We see the system work on the field at FCS up close and personal here in Virginia, where defending national champ JMU is the top seed in the 2017 playoffs.

But while the playoff system at FCS works on the field, it doesn’t seem to be working at the box office, which we also see evidenced at JMU.

The Dukes drew 16,449 fans for its second-round playoff game with Stony Brook this past weekend, a playoff record at Bridgeforth Stadium, but still just 65.8 percent of the stadium’s 25,000-seat capacity.
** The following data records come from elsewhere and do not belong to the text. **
theorem solInner_eq_all (word : List Char) :
    ∀ cs j, word.drop j = cs →
      solInner word cs j ((word.take j).count '-') =
        (List.range' j (word.length - j)).all (fun i => !badAt word i) := by
  intro cs
  induction cs with
  | nil =>
    intro j h
    have hlen : word.length ≤ j := by
      have := congrArg List.length h
      simp at this; omega
    simp [solInner, Nat.sub_eq_zero_of_le hlen]
  | cons c rest ih =>
    intro j h
    have hj : j < word.length := by
      by_contra hle
      rw [List.drop_eq_nil_of_le (by omega)] at h
      exact absurd h (by simp)
    have hget : word[j]? = some c := by
      have h0 : (word.drop j)[0]? = word[j+0]? := List.getElem?_drop
      rw [h] at h0; simpa using h0.symm
    have hc : word.getD j ' ' = c := by
      rw [List.getD_eq_getElem word ' ' hj]
      have := List.getElem?_eq_getElem (l := word) (i := j) hj
      rw [hget] at this; exact (Option.some_injective _ this).symm
    have hrest : word.drop (j+1) = rest := by
      have hdd := List.drop_drop (l := word) (i := 1) (j := j)
      rw [h] at hdd
      simpa [Nat.add_comm] using hdd.symm
    have htake : (word.take (j+1)).count '-' =
        (word.take j).count '-' + (if c = '-' then 1 else 0) := by
      rw [List.take_add_one, hget, List.count_append]
      split <;> simp_all
    have hlast : ((j == word.length - 1) : Bool) = (j + 1 == word.length) := by
      rw [Bool.eq_iff_iff]; simp; omega
    have hbad : badAt word j =
      (PySem.Chars.isdigit c ||
       ((c == '-' && (j == word.length - 1 || j == 0)) ||
        (c == '-' && (!PySem.Chars.isalpha (word.getD (j - 1) ' ') ||
                      !PySem.Chars.isalpha (word.getD (j + 1) ' ')))) ||
       ((c == ',' || c == '.' || c == '!') && !(j == word.length - 1)) ||
       (c == '-' && decide ((word.take j).count '-' + 1 > 1))) := by
      simp only [badAt, hc, hlast, Bool.and_or_distrib_left]
      ac_rfl
    have hn : word.length - j = (word.length - (j+1)) + 1 := by omega
    rw [hn, List.range'_succ, List.all_cons]
    simp only [solInner]
    by_cases h1 : PySem.Chars.isdigit c = true
    · rw [if_pos h1]
      have hbt : badAt word j = true := by rw [hbad, h1]; simp
      rw [hbt]; simp
    · rw [if_neg h1]
      have h1f : PySem.Chars.isdigit c = false := by simpa using h1
      by_cases h2 : ((c == '-' && (j == word.length - 1 || j == 0)) ||
                     (c == '-' && (!PySem.Chars.isalpha (word.getD (j - 1) ' ') ||
                                   !PySem.Chars.isalpha (word.getD (j + 1) ' ')))) = true
      · rw [if_pos h2]
        have hbt : badAt word j = true := by rw [hbad, h2]; simp
        rw [hbt]; simp
      · rw [if_neg h2]
        have h2f : ((c == '-' && (j == word.length - 1 || j == 0)) ||
                    (c == '-' && (!PySem.Chars.isalpha (word.getD (j - 1) ' ') ||
                                  !PySem.Chars.isalpha (word.getD (j + 1) ' ')))) = false := by
          simpa using h2
        by_cases h3 : ((c == ',' || c == '.' || c == '!') && !(j == word.length - 1)) = true
        · rw [if_pos h3]
          have hbt : badAt word j = true := by rw [hbad, h3]; simp
          rw [hbt]; simp
        · rw [if_neg h3]
          have h3f : ((c == ',' || c == '.' || c == '!') && !(j == word.length - 1)) = false := by
            simpa using h3
          by_cases h4 : (c == '-') = true
          · rw [if_pos h4]
            have hc4 : c = '-' := by simpa using h4
            by_cases h5 : (word.take j).count '-' + 1 > 1
            · rw [if_pos h5]
              have hbt : badAt word j = true := by
                rw [hbad, h1f, h2f, h3f, h4, decide_eq_true h5]; simp
              rw [hbt]; simp
            · rw [if_neg h5]
              have hrec := ih (j+1) hrest
              rw [htake, if_pos hc4] at hrec
              rw [hrec]
              have hbf : badAt word j = false := by
                rw [hbad, h1f, h2f, h3f, decide_eq_false h5]; simp
              rw [hbf]; simp
          · rw [if_neg h4]
            have h4f : (c == '-') = false := by simpa using h4
            have hrec := ih (j+1) hrest
            rw [htake, if_neg (by simpa using h4)] at hrec
            simp only [Nat.add_zero] at hrec
            rw [hrec]
            have hbf : badAt word j = false := by
              rw [hbad, h1f, h2f, h3f, h4f]; simp
            rw [hbf]; simp
-- per match: B's label is the label of A's best recorded level
theorem pvMatch_label (m : List (String × List String)) :
    pvLabelB m = pvLab (pvG (pvMatchA m)) := by
  unfold pvLabelB pvMatchA
  cases hT : (PySem.Dict.mk m).get? "Template_CATH" with
  | none => rfl
  | some ts =>
    cases hQ : (PySem.Dict.mk m).get? "Query_CATH" with
    | none =>
      by_cases hte : ts.isEmpty
      · simp only [hte]; rfl
      · simp only [hte]
        rw [List.foldl_fixed']
        · rfl
        · intro tc; rfl
    | some qs =>
      by_cases hte : ts.isEmpty
      · simp only [hte]; rfl
      · by_cases hqe : qs.isEmpty
        · simp only [hte, hqe]
          rw [List.foldl_fixed']
          · rfl
          · intro tc; simp
        · simp only [hte, hqe]
          have hqne : qs ≠ [] := fun h => by subst h; simp at hqe
          have htne : ts ≠ [] := fun h => by subst h; simp at hte
          -- reduce A's nested loops to a fold of max tier-set levels
          simp only [Bool.false_eq_true, if_false]
          rw [pvOuter_g]
          have hg0 : pvG (false, false, false, false, false) = -1 := rfl
          rw [hg0]
          have hinner : (fun (b : Int) (t : String) => qs.foldl (fun b q => max b (pvTier q t)) b)
              = fun b t => max b (pvTierSet (PySem.Set.ofList qs)
                  (PySem.Set.ofList (qs.map fun q => (pvSplitDot q).take 3))
                  (PySem.Set.ofList (qs.map fun q => (pvSplitDot q).take 2))
                  (PySem.Set.ofList (qs.map fun q => (pvSplitDot q).take 1)) t) := by
            funext b t
            exact pvFoldl_max_char _ _ qs b hqne (pvTierSet_ub qs t) (pvTierSet_ex qs t hqne)
          rw [hinner, pvScanB_eq _ _ _ _ ts 0 le_rfl (by omega)]
          -- the two folds differ only in their start (-1 vs 0); the first step erases it
          obtain ⟨t0, ts', rfl⟩ := List.exists_cons_of_ne_nil htne
          simp only [List.foldl_cons]
          have hr := pvTierSet_range (PySem.Set.ofList qs)
            (PySem.Set.ofList (qs.map fun q => (pvSplitDot q).take 3))
            (PySem.Set.ofList (qs.map fun q => (pvSplitDot q).take 2))
            (PySem.Set.ofList (qs.map fun q => (pvSplitDot q).take 1)) t0
          rw [max_eq_right hr.1, max_eq_right (by omega : (-1 : Int) ≤ _)]
          simp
Disappointing as it was to have more than 8,000 empties, JMU still boasted the second-highest attendance for the second weekend in the 2017 FCS playoffs. North Dakota State drew 18,067 in its 19,000-seat Fargodome for its second-round game with San Diego, still leaving just short of 1,000 tickets on the table.

Three hosts – South Dakota State, Wofford and Sam Houston State – were below 41 percent capacity and under 8,000 tickets sold for their playoff games.
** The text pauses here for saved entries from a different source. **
-- pv_equiv track=rewrite | github.com/cheol-95/Algorithm | 159. balloon/balloon.py | solution
-- ===== SOURCE A (Python) =====
-- def solution(a):
--     result = 1
--     length = len(a)
--     left, right = a[0], a[-1]
--     maps = [[0 for _ in range(length)] for q in range(2)]
--
--     for idx in range(length):
--         if left > a[idx]:
--             left = a[idx]
--             maps[0][idx] = True
--
--     for idx in range(length-1, -1, -1):
--         if right > a[idx]:
--             right = a[idx]
--             maps[1][idx] = True
--
--     for map in maps:
--         result += map.count(True)
--
--     return result
-- ===== SOURCE B (Python) =====
-- def solution(a):
--     # Empty input is excluded by Pre_: A raises IndexError there; this
--     # implementation returns 1 without raising.
--     def strict_prefix_mins(xs):
--         # indices whose element is strictly below the whole prefix before it,
--         # each minimum recomputed from scratch with the min() builtin
--         return sum(xs[i] < min(xs[:i]) for i in range(1, len(xs)))
--     return 1 + strict_prefix_mins(a) + strict_prefix_mins(a[::-1])
-- ===== Notes on version B (the rewrite author's own statement) =====
-- stated objective: alternative
-- what changed: Replaces A's single-pass running-minimum state machine with boolean marker tables by a stateless nested-scan characterisation: an index counts iff its element is strictly below min() of the entire prefix before it, computed from scratch per index, applied to the list and to its reversal.
import Mathlib
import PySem

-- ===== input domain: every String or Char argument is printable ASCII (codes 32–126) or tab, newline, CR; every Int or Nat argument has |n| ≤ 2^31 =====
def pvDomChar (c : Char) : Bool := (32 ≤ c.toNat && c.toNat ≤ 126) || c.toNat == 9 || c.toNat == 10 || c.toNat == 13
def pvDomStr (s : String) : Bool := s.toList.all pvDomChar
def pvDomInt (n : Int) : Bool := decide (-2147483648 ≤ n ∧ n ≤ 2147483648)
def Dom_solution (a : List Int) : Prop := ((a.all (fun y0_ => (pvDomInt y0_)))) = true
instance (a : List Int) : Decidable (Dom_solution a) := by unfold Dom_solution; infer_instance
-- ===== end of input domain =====

-- B replaces A's single-pass running-minimum state machine (with marker tables)
-- by a stateless nested-scan characterisation: count indices strictly below the
-- min() of their whole prefix, on the list and on its reversal (alternative; O(n^2) vs A's O(n)).
-- Equivalence is about the return value; neither program mutates its argument.

-- ===== PORT A =====
-- Python booleans: maps holds 0s overwritten by True; map.count(True) counts the
-- True entries, so the tables are ported as List Bool (0 ↦ false).
def solution (a : List Int) : Int :=
  let length : Int := (a.length : Int)
  let left : Int := PySem.List.pyGetD a 0 0      -- Python a[0]; raises on the empty list (outside Pre_)
  let right : Int := PySem.List.pyGetD a (-1) 0  -- a[-1]
  let s0 := (PySem.List.pyRange 0 length 1).foldl
    (fun (s : Int × List Bool) idx =>
      if s.1 > PySem.List.pyGetD a idx 0 then
        (PySem.List.pyGetD a idx 0, s.2.set idx.toNat true)
      else s)
    (left, List.replicate a.length false)
  let s1 := (PySem.List.pyRange (length - 1) (-1) (-1)).foldl
    (fun (s : Int × List Bool) idx =>
      if s.1 > PySem.List.pyGetD a idx 0 then
        (PySem.List.pyGetD a idx 0, s.2.set idx.toNat true)
      else s)
    (right, List.replicate a.length false)
  1 + (s0.2.count true : Int) + (s1.2.count true : Int)

-- ===== PORT B =====
-- sum(xs[i] < min(xs[:i]) for i in range(1, len(xs))); the .getD 0 only
-- totalises min? — the slice is nonempty for every index the range produces.
def strictPrefixMins (xs : List Int) : Int :=
  (PySem.List.pyRange 1 (xs.length : Int) 1).foldl
    (fun (c : Int) i =>
      c + (if PySem.List.pyGetD xs i 0 <
              (PySem.List.min? (PySem.List.slice xs none (some i)) (fun y => y)).getD 0
           then 1 else 0))
    0

def solution_alt (a : List Int) : Int :=
  1 + strictPrefixMins a + strictPrefixMins (((PySem.List.slice? a none none (-1)).getD []))  -- a[::-1]

-- ===== PRECONDITION & SPEC =====
-- Pre_ excludes exactly the empty list, on which A raises IndexError at its first-element access (B returns a value there).
def Pre_solution (a : List Int) : Prop := a ≠ []
instance (a : List Int) : Decidable (Pre_solution a) := by unfold Pre_solution; infer_instance
def pvWitness_solution : List Int := [3, 1, 2]

def Spec_solution (a : List Int) (out : Int) : Prop := out = solution_alt a
instance (a : List Int) (out : Int) : Decidable (Spec_solution a out) := by unfold Spec_solution; infer_instance

-- ===== CLAIM (what is proved, stated in full; the proofs are below) =====
def Claim_equal_solution : Prop := ∀ (a : List Int), Dom_solution a → Pre_solution a → Spec_solution a (solution a)

-- ===== LEMMAS AND PROOFS =====

-- dcount m xs = number of strict running-minimum drops of xs starting from minimum m
def dcount : Int → List Int → Int
  | _, [] => 0
  | m, x :: t => if m > x then 1 + dcount x t else dcount m t

-- mdrops m xs = number of elements strictly below the minimum of m and everything before them
def mdrops : Int → List Int → Int
  | _, [] => 0
  | m, x :: t => (if x < m then 1 else 0) + mdrops (min m x) t

theorem dcount_eq_mdrops (t : List Int) (m : Int) : dcount m t = mdrops m t := by
  induction t generalizing m with
  | nil => rfl
  | cons x t ih =>
    simp only [dcount, mdrops]
    by_cases h : x < m
    · rw [if_pos (by omega), if_pos h, min_eq_right (by omega), ih]
    · rw [if_neg (by omega), if_neg h, min_eq_left (by omega), ih]; ring

-- min of a nonempty list, as Python's min() computes it
def pmin : List Int → Int
  | [] => 0
  | y :: t => t.foldl min y

theorem min?_getD_pmin (xs : List Int) (h : xs ≠ []) :
    (PySem.List.min? xs (fun y => y)).getD 0 = pmin xs := by
  cases xs with
  | nil => exact absurd rfl h
  | cons y t => rw [PySem.List.min?_id_cons]; rfl

theorem pmin_take_succ (xs : List Int) (i : Nat) (h1 : 1 ≤ i) (hi : i < xs.length) :
    pmin (xs.take (i + 1)) = min (pmin (xs.take i)) xs[i] := by
  have htake : xs.take (i + 1) = xs.take i ++ [xs[i]] := by
    rw [List.take_add_one]; simp [hi]
  rw [htake]
  obtain ⟨y, t, hyt⟩ : ∃ y t, xs.take i = y :: t := by
    cases hx : xs.take i with
    | nil =>
      have : (xs.take i).length = i := by simp; omega
      rw [hx] at this; simp at this; omega
    | cons y t => exact ⟨y, t, rfl⟩
  rw [hyt]
  simp only [pmin, List.cons_append, List.foldl_append, List.foldl]
-- MAIN: B's state machine computes A's split-based checks, for every state
theorem main_inv (l : List Char) (first seen atStart prevSp : Bool) :
    pyBLoop l first seen atStart prevSp =
      (allOK l && aContS (mySplit l) first seen atStart prevSp) := by
  induction l generalizing first seen atStart prevSp with
  | nil =>
    simp [pyBLoop, allOK, mySplit_nil, aContS, aSegCont, pyAOuter, pyASegScan]
  | cons c rest ih =>
    by_cases hfb : c ∈ pyForbidden
    · simp [pyBLoop, hfb, allOK, PySem.Set.contains]
    · by_cases hc : c = ','
      · subst hc
        rw [mySplit_comma]
        rcases hseen : seen with _ | _
        · simp [pyBLoop, hfb, allOK, aContS, aSegCont, pyASegScan]
        · simp only [pyBLoop, hfb, Bool.false_eq_true, if_false, beq_self_eq_true, if_true,
            Bool.not_true, ih]
          rcases hm : mySplit rest with _ | ⟨s1, ss⟩
          · exact absurd hm (mySplit_ne_nil rest)
          · rw [aContS_fresh]
            simp [allOK, hfb, aContS, aSegCont, pyAOuter, pyASegScan, Bool.and_assoc]
      · rw [mySplit_cons c rest hc]
        rcases hm : mySplit rest with _ | ⟨s1, ss⟩
        · exact absurd hm (mySplit_ne_nil rest)
        · simp only [prependFirst]
          by_cases hsp : PySem.Chars.isspace c
          · have hcomma : (c == ',') = false := by simp [hc]
            rcases hps : prevSp with _ | _ <;> rcases has : (atStart && first) with _ | _
            · -- no reject: consume the space
              simp only [pyBLoop, hfb, Bool.false_eq_true, if_false, hcomma, hsp, if_true,
                Bool.false_or, ih, hm]
              have has1 : atStart = false ∨ first = false := by
                rcases atStart <;> rcases first <;> simp_all
              simp only [allOK, List.all_cons, hfb, Bool.not_false, Bool.true_and,
                aContS, aSegCont, List.any_cons]
              have : nonspace c = false := by simp [nonspace, hsp]
              rcases has1 with h1 | h1 <;>
                simp [this, pyASegScan, hsp, h1, Bool.and_assoc]
            · simp only [pyBLoop, hfb, Bool.false_eq_true, if_false, hcomma, hsp, if_true,
                Bool.false_or]
              simp [aContS, aSegCont]
              rcases atStart <;> rcases first <;> simp_all
            · simp only [pyBLoop, hfb, Bool.false_eq_true, if_false, hcomma, hsp, if_true,
                Bool.true_or]
              simp [aContS, aSegCont, pyASegScan, hsp]
            · simp only [pyBLoop, hfb, Bool.false_eq_true, if_false, hcomma, hsp, if_true,
                Bool.true_or]
              simp [aContS, aSegCont, pyASegScan, hsp]
          · -- ordinary character
            have hcomma : (c == ',') = false := by simp [hc]
            simp only [pyBLoop, hfb, Bool.false_eq_true, if_false, hcomma, hsp, ih, hm]
            simp only [allOK, List.all_cons, hfb, Bool.not_false, Bool.true_and,
              aContS, aSegCont, List.any_cons]
            have hns : nonspace c = true := by simp [nonspace, hsp]
            simp [hns, pyASegScan, hsp, Bool.and_assoc]

-- ===== VERDICT (by name: the statement is the Claim_ definition above) =====
theorem check_if_input_format_is_valid_spec : Claim_equal_check_if_input_format_is_valid := by
  intro user_input _
  unfold Spec_check_if_input_format_is_valid
  unfold check_if_input_format_is_valid check_if_input_format_is_valid_alt
  by_cases h0 : user_input == ""
  · simp [h0]
  · simp only [h0, Bool.false_eq_true, if_false]
    rw [main_inv, splitOn_eq_mySplit]
    have hall : user_input.toList.all pyAAllowed = allOK user_input.toList := by
      unfold allOK
      induction user_input.toList with
      | nil => rfl
      | cons c cs ihc => simp [List.all_cons, allowed_iff c, ihc]
    rw [hall]
    rcases hok : allOK user_input.toList with _ | _
    · simp
    · simp only [Bool.not_true, Bool.false_eq_true, if_false, Bool.true_and]
      rcases hm : mySplit user_input.toList with _ | ⟨s1, ss⟩
      · exact absurd hm (mySplit_ne_nil _)
      · rw [aContS_fresh]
And this is a trend, looking at recent numbers that saw the 2016 playoffs register a 22.6 percent drop in attendance from the high-water mark set in 2015.

Apologists for the FCS system point to playoff games not being included in season-ticket packages and not being on the schedule among the reasons why you see the seas of empties, but using JMU as an example, it has been rather obvious dating back to at least the midway point of the 2017 season that the Dukes were going to be in position to host at least one playoff game, and honestly, as a fan, don’t you allow yourself to be deluded in thinking so even if that’s not the case?
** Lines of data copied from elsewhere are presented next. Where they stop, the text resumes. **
-- pv_equiv track=rewrite | github.com/Abhay-Kanwasi/Learning-Python | String/dsa.py | equal_point_in_brackets_approach2
-- ===== SOURCE A (Python) =====
-- def equal_point_in_brackets_approach2(string):
--     open_count = 0
--     close_count = 0
--
--     # count total closing brackets
--     for ch in string:
--         if ch == ')':
--             close_count += 1
--
--     # traverse string
--     for index, ch in enumerate(string):
--         if open_count == close_count:
--             return index
--
--         if ch == '(':
--             open_count += 1
--         else:
--             close_count -= 1
--
--     return -1
-- ===== SOURCE B (Python) =====
-- def equal_point_in_brackets_approach2(string):
--     close = string.count(')')
--     return close if close < len(string) else -1
-- ===== Notes on version B (the rewrite author's own statement) =====
-- stated objective: simpler
-- what changed: Replaced the count-pass plus index-scan loop with a closed form: the scan returns the first index equal to the total closing-bracket count, so B just returns that count when it is a valid index, else -1.
import Mathlib
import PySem

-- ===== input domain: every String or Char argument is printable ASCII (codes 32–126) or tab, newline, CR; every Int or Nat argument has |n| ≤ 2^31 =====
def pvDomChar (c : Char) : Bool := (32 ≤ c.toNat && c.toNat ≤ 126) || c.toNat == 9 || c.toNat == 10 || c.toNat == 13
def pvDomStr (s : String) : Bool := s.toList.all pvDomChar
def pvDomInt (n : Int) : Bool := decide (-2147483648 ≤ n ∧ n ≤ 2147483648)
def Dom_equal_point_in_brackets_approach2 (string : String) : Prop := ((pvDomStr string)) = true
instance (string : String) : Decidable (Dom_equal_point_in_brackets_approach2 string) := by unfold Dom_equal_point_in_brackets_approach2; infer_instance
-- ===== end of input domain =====

-- B replaces the count-then-scan loop with the closed form it computes (the closing-bracket count when it is a valid index, else -1): simpler, no scan loop.

-- ===== PORT A =====
-- the second loop of A: at each index, return it if open_count == close_count, else update and continue
def pvLoopA : List Char → Int → Int → Int → Int
  | [], _, _, _ => -1
  | ch :: rest, idx, opens, closes =>
    if opens == closes then idx
    else if ch == '(' then pvLoopA rest (idx + 1) (opens + 1) closes
    else pvLoopA rest (idx + 1) opens (closes - 1)

def equal_point_in_brackets_approach2 (string : String) : Int :=
  let close_count : Int := string.toList.foldl (fun c ch => if ch == ')' then c + 1 else c) 0
  pvLoopA string.toList 0 0 close_count

-- ===== PORT B =====
def equal_point_in_brackets_approach2_alt (string : String) : Int :=
  let close : Int := (PySem.Str.count string ")" : Int)
  if close < PySem.Str.len string then close else -1

-- ===== PRECONDITION & SPEC =====
def Spec_equal_point_in_brackets_approach2 (string : String) (out : Int) : Prop := out = equal_point_in_brackets_approach2_alt string
instance (string : String) (out : Int) : Decidable (Spec_equal_point_in_brackets_approach2 string out) := by unfold Spec_equal_point_in_brackets_approach2; infer_instance

-- ===== CLAIM (what is proved, stated in full; the proofs are below) =====
def Claim_equal_equal_point_in_brackets_approach2 : Prop := ∀ (string : String), Dom_equal_point_in_brackets_approach2 string → Spec_equal_point_in_brackets_approach2 string (equal_point_in_brackets_approach2 string)

-- ===== LEMMAS AND PROOFS =====

-- Python str.count with a single-character needle is the element count
theorem chars_count_go_singleton (c : Char) (fuel : Nat) :
    ∀ (l : List Char) (acc : Nat), l.length ≤ fuel →
      PySem.Chars.count.go [c] fuel l acc = acc + l.count c := by
  induction fuel with
  | zero =>
    intro l acc h
    cases l with
    | nil => simp [PySem.Chars.count.go]
    | cons x t => simp at h
  | succ n ih =>
    intro l acc h
    cases l with
    | nil => simp [PySem.Chars.count.go]
    | cons x t =>
      simp only [PySem.Chars.count.go]
      by_cases hx : x = c
      · subst hx
        simp only [List.isPrefixOf, beq_self_eq_true, Bool.and_true, if_true,
          List.length_cons, List.length_nil, List.drop_succ_cons, List.drop_zero, List.count_cons]
        rw [ih t (acc + 1) (by simpa using h)]
        simp [Nat.add_comm, Nat.add_left_comm]
      · have hpre : ([c].isPrefixOf (x :: t)) = false := by
          simp only [List.isPrefixOf, Bool.and_true,
            beq_eq_false_iff_ne, ne_eq]
          exact fun hh => hx hh.symm
        rw [hpre]
        simp only [Bool.false_eq_true, if_false]
        rw [ih t acc (by simpa using h)]
        have hcc : List.count c (x :: t) = List.count c t := by
          simp [List.count_cons]
          exact hx
        rw [hcc]

theorem chars_count_singleton (l : List Char) (c : Char) :
    PySem.Chars.count l [c] = l.count c := by
  simp only [PySem.Chars.count, List.isEmpty_cons, Bool.false_eq_true, if_false]
  simpa using chars_count_go_singleton c l.length l 0 le_rfl

-- A's scan returns the first index where opens = closes; the difference closes - opens
-- drops by exactly one per step, giving this closed form.
theorem pvLoopA_closed (l : List Char) :
    ∀ (idx opens closes : Int),
      pvLoopA l idx opens closes =
        if 0 ≤ closes - opens ∧ closes - opens < (l.length : Int)
        then idx + (closes - opens) else -1 := by
  induction l with
  | nil =>
    intro idx opens closes
    simp only [pvLoopA, List.length_nil, Int.natCast_zero]
    split_ifs with h
    · omega
    · rfl
  | cons ch rest ih =>
    intro idx opens closes
    simp only [pvLoopA]
    by_cases he : opens = closes
    · subst he
      simp only [beq_self_eq_true, if_true, List.length_cons]
      split_ifs with h
      · omega
      · exfalso; push Not at h; omega
    · have hbe : (opens == closes) = false := by simpa using he
      rw [hbe]
      simp only [Bool.false_eq_true, if_false]
      by_cases hc : ch = '('
      · simp only [hc, beq_self_eq_true, if_true, ih]
        simp only [List.length_cons]
        split_ifs with h1 h2 h2 <;> push_cast at * <;> omega
      · have : (ch == '(') = false := by simpa using hc
        rw [this]
        simp only [Bool.false_eq_true, if_false, ih, List.length_cons]
        split_ifs with h1 h2 h2 <;> push_cast at * <;> omega

-- ===== VERDICT (by name: the statement is the Claim_ definition above) =====
theorem equal_point_in_brackets_approach2_spec : Claim_equal_equal_point_in_brackets_approach2 := by
  intro s _
  unfold Spec_equal_point_in_brackets_approach2
  unfold equal_point_in_brackets_approach2 equal_point_in_brackets_approach2_alt
  have hcnt : s.toList.foldl (fun c ch => if ch == ')' then c + 1 else c) (0 : Int)
      = (s.toList.count ')' : Int) := by
    rw [PySem.List.foldl_beq_add_one]
    simp
  have hc : (PySem.Str.count s ")" : Int) = (s.toList.count ')' : Int) := by
    rw [PySem.Str.count_eq]
    have h1 : (")" : String).toList = [')'] := rfl
    rw [h1, chars_count_singleton]
  have hlen : PySem.Str.len s = (s.toList.length : Int) := by
    rw [PySem.Str.len_eq]
  simp only [hcnt, pvLoopA_closed, hc, hlen]
  have hcount_le : s.toList.count ')' ≤ s.toList.length := List.count_le_length
  split_ifs with h1 h2 h2 <;> push_cast at * <;> omega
It was pointed out to me on Twitter this past weekend that the student section at Bridgeforth was full, with the empties in the alum and donor sections, which I’ll accept as being true since I wasn’t there, but this only exacerbates the problem. That means even more money drifting into the ether, an unsold ticket to a football game being like an unsold hotel room on a Friday night: they don’t sit on a shelf in a store to be purchased later.

Tickets to playoff football games, you assume, sell themselves. That’s certainly the assumption of people like me who want to see the FBS institute a playoff system more like what we see in FCS, with more teams involved, with games played on campuses at least in the early rounds.

What we’re seeing on the business side of things from the last two years in FCS is worth exploring, at least. Are FCS schools pricing their tickets too high, maybe not doing enough in terms of marketing, just assuming, as I do, that the tickets should sell themselves? Is the relatively low attendance a factor of FCS fans not taking their championships as seriously?

I don’t buy that last one, again using JMU, which led FCS in attendance in the 2017 regular season.

I will say that in researching this article, I came across headlines from beat writers covering not only FCS teams, but FBS programs outside the Power 5, and even a long-time SEC power like LSU, which has seen a steady decline since expanding its stadium a few years ago.

Leafing through those articles, I see reasons given for the decline – 70-inch TVs in more living rooms, exposure of games on computers, tablets and smartphones, fans balking at paying big money for tickets, parking and $5 hot dogs – that are issues not just for college football, but for the NFL, other spectator sports, live theater, movie-theatre owners and music concert venues and promoters.

Yeah, there’s a lot competing for our dollars and eyeballs. We all get that.

I’m not sure that explains JMU having 8,000 empties for a playoff game, given how well the school did selling tickets for its regular-season slate.

Figuring out the root cause of why playoff tickets don’t sell at a school like JMU with a rabid fan base, and a long history of success on the field and off, can go a long way to figuring out whether an expansion of the playoff system at the FBS level is at all doable down the line.